The databases of Kolson (1960) and Moe, Hopkins, and Rush (1982) were combined to form a corpus of words, pronunciations, and spoken word frequency by kindergarten and first grade children. The original Kolson (1960) database includes the spoken word frequency of 3,728 words used by kindergarten children at home, at school, and elicited by pictures. The original Moe et al. database includes the spoken word frequency of 6,412 words spoken by first grade children during a child-examiner interview.
Words from Kolson (1960) and Moe et al. (1982) were combined to form one corpus: The Child Mental Lexicon (CML). The log base 10 of the combined raw frequency counts of each word in Kolson (1960) and Moe et al. (1982) were calculated. A constant value of 1.0 was added to each log frequency, to guard against missing data resulting from the undefined log of 0. The log base 10 (plus the constant value of 1) of the combined raw frequency counts are available from the CML. For words appearing in both Kolson and Moe et al., the frequencies were summed for the CML (i.e. log base 10 of Kolson frequency + Moe et al. frequency). Homophonous word forms were collapsed into one form for the CML, so that only the higher frequency form was included in the corpus. All inflected forms of a word (e.g., running) were eliminated from the database only if the uninflected form also appeared in the database (e.g., run).

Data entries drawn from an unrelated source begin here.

theorem pv_numF (h : String → List Char) :
    ∀ (l : List String) (i : Nat) (acc : List Char),
      (PySem.List.enumerate l (i : Int)).foldl
        (fun s p => (if p.1 == 3 then s ++ ['.'] else s) ++ h p.2) acc
      = acc ++ (if 3 < i then (l.map h).flatten
          else ((l.take (3 - i)).map h).flatten
            ++ (if 3 - i < l.length then ['.'] else [])
            ++ ((l.drop (3 - i)).map h).flatten) := by
  intro l
  induction l with
  | nil => intro i acc; simp [PySem.List.enumerate]
  | cons k t ih =>
    intro i acc
    rw [PySem.List.enumerate_cons, List.foldl_cons]
    dsimp only
    rw [(by push_cast; ring : (i : Int) + 1 = ((i + 1 : Nat) : Int)),
      ih (i + 1) ((if ((i : Int)) == 3 then acc ++ ['.'] else acc) ++ h k)]
    by_cases h3 : i < 3
    · rw [if_neg (show ¬((i : Int) == 3) = true by simp; omega),
        if_neg (show ¬ 3 < i + 1 by omega), if_neg (show ¬ 3 < i by omega)]
      have e1 : 3 - i = 3 - (i + 1) + 1 := by omega
      rw [e1, List.take_succ_cons, List.drop_succ_cons, List.map_cons, List.flatten_cons,
        List.length_cons]
      have e2 : (3 - (i + 1) + 1 < t.length + 1) ↔ (3 - (i + 1) < t.length) := by omega
      simp only [e2]
      simp [List.append_assoc]
    · by_cases h4 : i = 3
      · subst h4
        rw [if_pos (show (((3 : Nat) : Int) == 3) = true by simp),
          if_pos (show 3 < 3 + 1 by omega), if_neg (show ¬ (3:Nat) < 3 by omega)]
        simp
      · rw [if_neg (show ¬((i : Int) == 3) = true by simp; omega),
          if_pos (show 3 < i + 1 by omega), if_pos (show 3 < i by omega)]
        simp

-- dizionario_numero on a dict literal over distinct keys, in B's take/drop form
theorem pv_diznum (g : String → Int) (ks : List String) (hnd : ks.Nodup) :
    pvDizNumA (PySem.Dict.mk (ks.map (fun k => (k, g k))))
      = (((ks.map g).map PySem.Int.toChars).take 3).flatten
        ++ (if 3 < ((ks.map g).map PySem.Int.toChars).length then ['.'] else [])
        ++ (((ks.map g).map PySem.Int.toChars).drop 3).flatten := by
  unfold pvDizNumA
  have hkeys : (PySem.Dict.mk (ks.map (fun k => (k, g k)))).keys = ks := by
    show List.map Prod.fst _ = ks
    rw [List.map_map]
    have e : (Prod.fst ∘ fun k : String => (k, g k)) = id := rfl
    rw [e, List.map_id]
  rw [hkeys]
  rw [PySem.List.foldl_congr_mem _ _
    (fun s p => (if p.1 == 3 then s ++ ['.'] else s) ++ PySem.Int.toChars (g p.2)) _
    (by
      intro acc p hp
      have hp2 : p.2 ∈ ks := by
        have := PySem.List.map_snd_enumerate ks (0 : Int)
        rw [← this]
        exact List.mem_map_of_mem hp
      rw [pv_getD_mk_map g ks hnd p.2 hp2])]
  have h0 : (0 : Int) = ((0 : Nat) : Int) := by norm_num
  rw [h0, pv_numF (fun k => PySem.Int.toChars (g k)) ks 0 []]
  rw [if_neg (by omega)]
  simp [List.map_take, List.map_drop, List.map_map, Function.comp_def]

theorem pv_main (dizionario : List (String × Int))
    (hPre : (dizionario.map Prod.fst).Nodup) :
    ordinamento dizionario = ordinamento_alt dizionario := by
  unfold ordinamento ordinamento_alt
  dsimp only
  set d0 : PySem.Dict String Int := PySem.Dict.mk dizionario with hd0
  have hk0 : d0.keys = dizionario.map Prod.fst := rfl
  have hkeys : d0.keys.Nodup := by rw [hk0]; exact hPre
  set g : String → Int := fun k => d0.getD k 0 with hg
  set ks : List String := PySem.List.sorted d0.keys (fun x => x) with hks
  have hksnd : ks.Nodup := ((PySem.List.sorted_perm d0.keys (fun x => x) false).symm).nodup hkeys
  -- Step 1: the nested build loop produces the dict literal over the sorted keys
  have hbuild :
      ks.foldl (fun acc cor =>
        d0.keys.foldl (fun acc valore =>
          if cor == valore then acc.insert valore (d0.getD valore 0) else acc) acc)
        PySem.Dict.empty
      = PySem.Dict.mk (ks.map (fun k => (k, g k))) := by
    rw [PySem.List.foldl_congr_mem _ _ (fun acc cor => acc.insert cor (g cor)) _
      (by
        intro acc cor hcor
        have hmem : cor ∈ d0.keys := (PySem.List.mem_sorted _ _ _ _).mp hcor
        exact pv_inner_one g cor d0.keys acc (List.count_eq_one_of_mem hkeys hmem))]
    apply PySem.Dict.ext
    rw [PySem.Dict.items_foldl_insert_fresh ks (fun k => k) g PySem.Dict.empty
      (fun a _ => rfl) (by simpa using hksnd)]
    rfl
  rw [hbuild]
  -- Step 2: the zero scan collects exactly the second zero key
  unfold pvDoppioZeroA
  dsimp only
  have hkeys2 : (PySem.Dict.mk (ks.map (fun k => (k, g k)))).keys = ks := by
    show List.map Prod.fst _ = ks
    rw [List.map_map]
    have e : (Prod.fst ∘ fun k : String => (k, g k)) = id := rfl
    rw [e, List.map_id]
  rw [hkeys2]
  rw [PySem.List.foldl_congr_mem _ _
    (fun (st : Int × List String) k =>
      if g k == 0 then (st.1 + 1, if st.1 + 1 == 2 then st.2 ++ [k] else st.2) else st) _
    (by
      intro st k hk
      rw [pv_getD_mk_map g ks hksnd k hk])]
  rw [pv_scan g ks 0 (by omega) []]
  rw [if_neg (by omega)]
  -- B's zero positions
  have hzer : ((PySem.List.enumerate (ks.map g)).filter (fun p => p.2 == 0)).map (·.1)
      = (pvZPos g ks 0).map (fun n => (n : Int)) := by
    have h := pv_enum_filter g ks 0
    rw [Nat.cast_zero] at h
    exact h
  have hlen := pv_zpos_length g ks 0
  rw [hzer]
  -- case on the number of zeros
  cases hZ : ks.filter (fun k => g k == 0) with
  | nil =>
    have : pvZPos g ks 0 = [] := by
      have := hlen; rw [hZ] at this; exact List.eq_nil_of_length_eq_zero this
    rw [this]
    simp only [List.drop_nil, List.take_nil, List.nil_append, List.foldl_nil]
    exact congrArg String.ofList (pv_diznum g ks hksnd)
  | cons z0 Z' =>
    cases hZ' : Z' with
    | nil =>
      have : (pvZPos g ks 0).length = 1 := by rw [hlen, hZ, hZ']; rfl
      obtain ⟨p0, hp⟩ : ∃ p0, pvZPos g ks 0 = [p0] := by
        match e : pvZPos g ks 0 with
        | [p0] => exact ⟨p0, rfl⟩
        | [] => rw [e] at this; simp at this
        | _ :: _ :: _ => rw [e] at this; simp at this
      rw [hp]
      simp only [Int.toNat_zero, Nat.sub_zero, List.drop_succ_cons, List.take_nil,
        List.drop_nil, List.nil_append, List.foldl_nil]
      exact congrArg String.ofList (pv_diznum g ks hksnd)
    | cons z1 Z'' =>
      -- at least two zeros
      have hlen2 : 2 ≤ (pvZPos g ks 0).length := by rw [hlen, hZ, hZ']; simp
      obtain ⟨p0, p1, pr, hp⟩ : ∃ p0 p1 pr, pvZPos g ks 0 = p0 :: p1 :: pr := by
        match e : pvZPos g ks 0 with
        | p0 :: p1 :: pr => exact ⟨p0, p1, pr, rfl⟩
        | [] => rw [e] at hlen2; simp at hlen2
        | [p0] => rw [e] at hlen2; simp at hlen2
      rw [hp]
      simp only [Int.toNat_zero, Nat.sub_zero, List.drop_succ_cons, List.drop_zero,
        List.take_succ_cons, List.take_zero, List.nil_append,
        List.foldl_cons, List.foldl_nil]
      -- A side: erase z1; B side: eraseIdx p1
      have hnth := pv_nth g ks 0 1 hksnd z1 p1
        (by rw [hZ, hZ']; rfl) (by rw [hp]; rfl)
      have herase : (PySem.Dict.mk (ks.map (fun k => (k, g k)))).erase z1
          = PySem.Dict.mk ((ks.filter (fun x => !(x == z1))).map (fun k => (k, g k))) := by
        apply PySem.Dict.ext
        show List.filter _ _ = _
        rw [List.filter_map]
        rfl
      rw [herase]
      have hks2 : (ks.filter (fun x => !(x == z1))).Nodup := List.Nodup.filter _ hksnd
      rw [pv_diznum g _ hks2]
      rw [hnth.2]
      simp [Int.toNat_natCast]

-- ===== VERDICT (by name: the statement is the Claim_ definition above) =====
theorem ordinamento_spec : Claim_equal_ordinamento := by
  intro dizionario _ hPre
  unfold Spec_ordinamento
  exact pv_main dizionario hPre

All ungrammatical word forms were also deleted (e.g. deers, mostest). After eliminating the aforementioned forms and combining duplicate words across the databases, 4,832 words remain in the CML.
The pronunciation of each word in the CML was obtained either from the Hoosier Mental Lexicon (HML; Nusbaum, Pisoni, & Davis, 1984) or from a dictionary that provides the phonemic transcription of English words (Longman, 1983). Pronunciations not available from the HML or Longman dictionary were entered manually by Native English speakers proficient in phonemic transcription. All pronunciations were entered into the corpus using the computer-readable phonemic transcription referred to as Klattese.
Kolson (1960). The vocabulary of kindergarten children. Unpublished doctoral dissertation, University of Pittsburgh, Pittsburgh.
Longman (1993). Longman dictionary of American English. White Plains, NY: Longman.
Moe, A.J., Hopkins, C.J. & Rush, R.T. (1982). The vocabulary of first grade children. Springfield, IL: Charles C. Thomas Publisher.
Nusbaum, H.C., Pisoni, D.B., & Davis, C.K. Sizing up the Hoosier mental lexicon: Measuring the familiarity of 20,000 words (Research on Speech Perception, Progress Report No. 10). Bloomington: Indiana University, Psychology Department, Speech Research Laboratory.
Storkel, H.L. (2004). Methods for minimizing the confounding effects of word length in the analysis of phonotactic probability and neighborhood density. Journal of Speech, Language, and Hearing Research, 47, 1454-1468.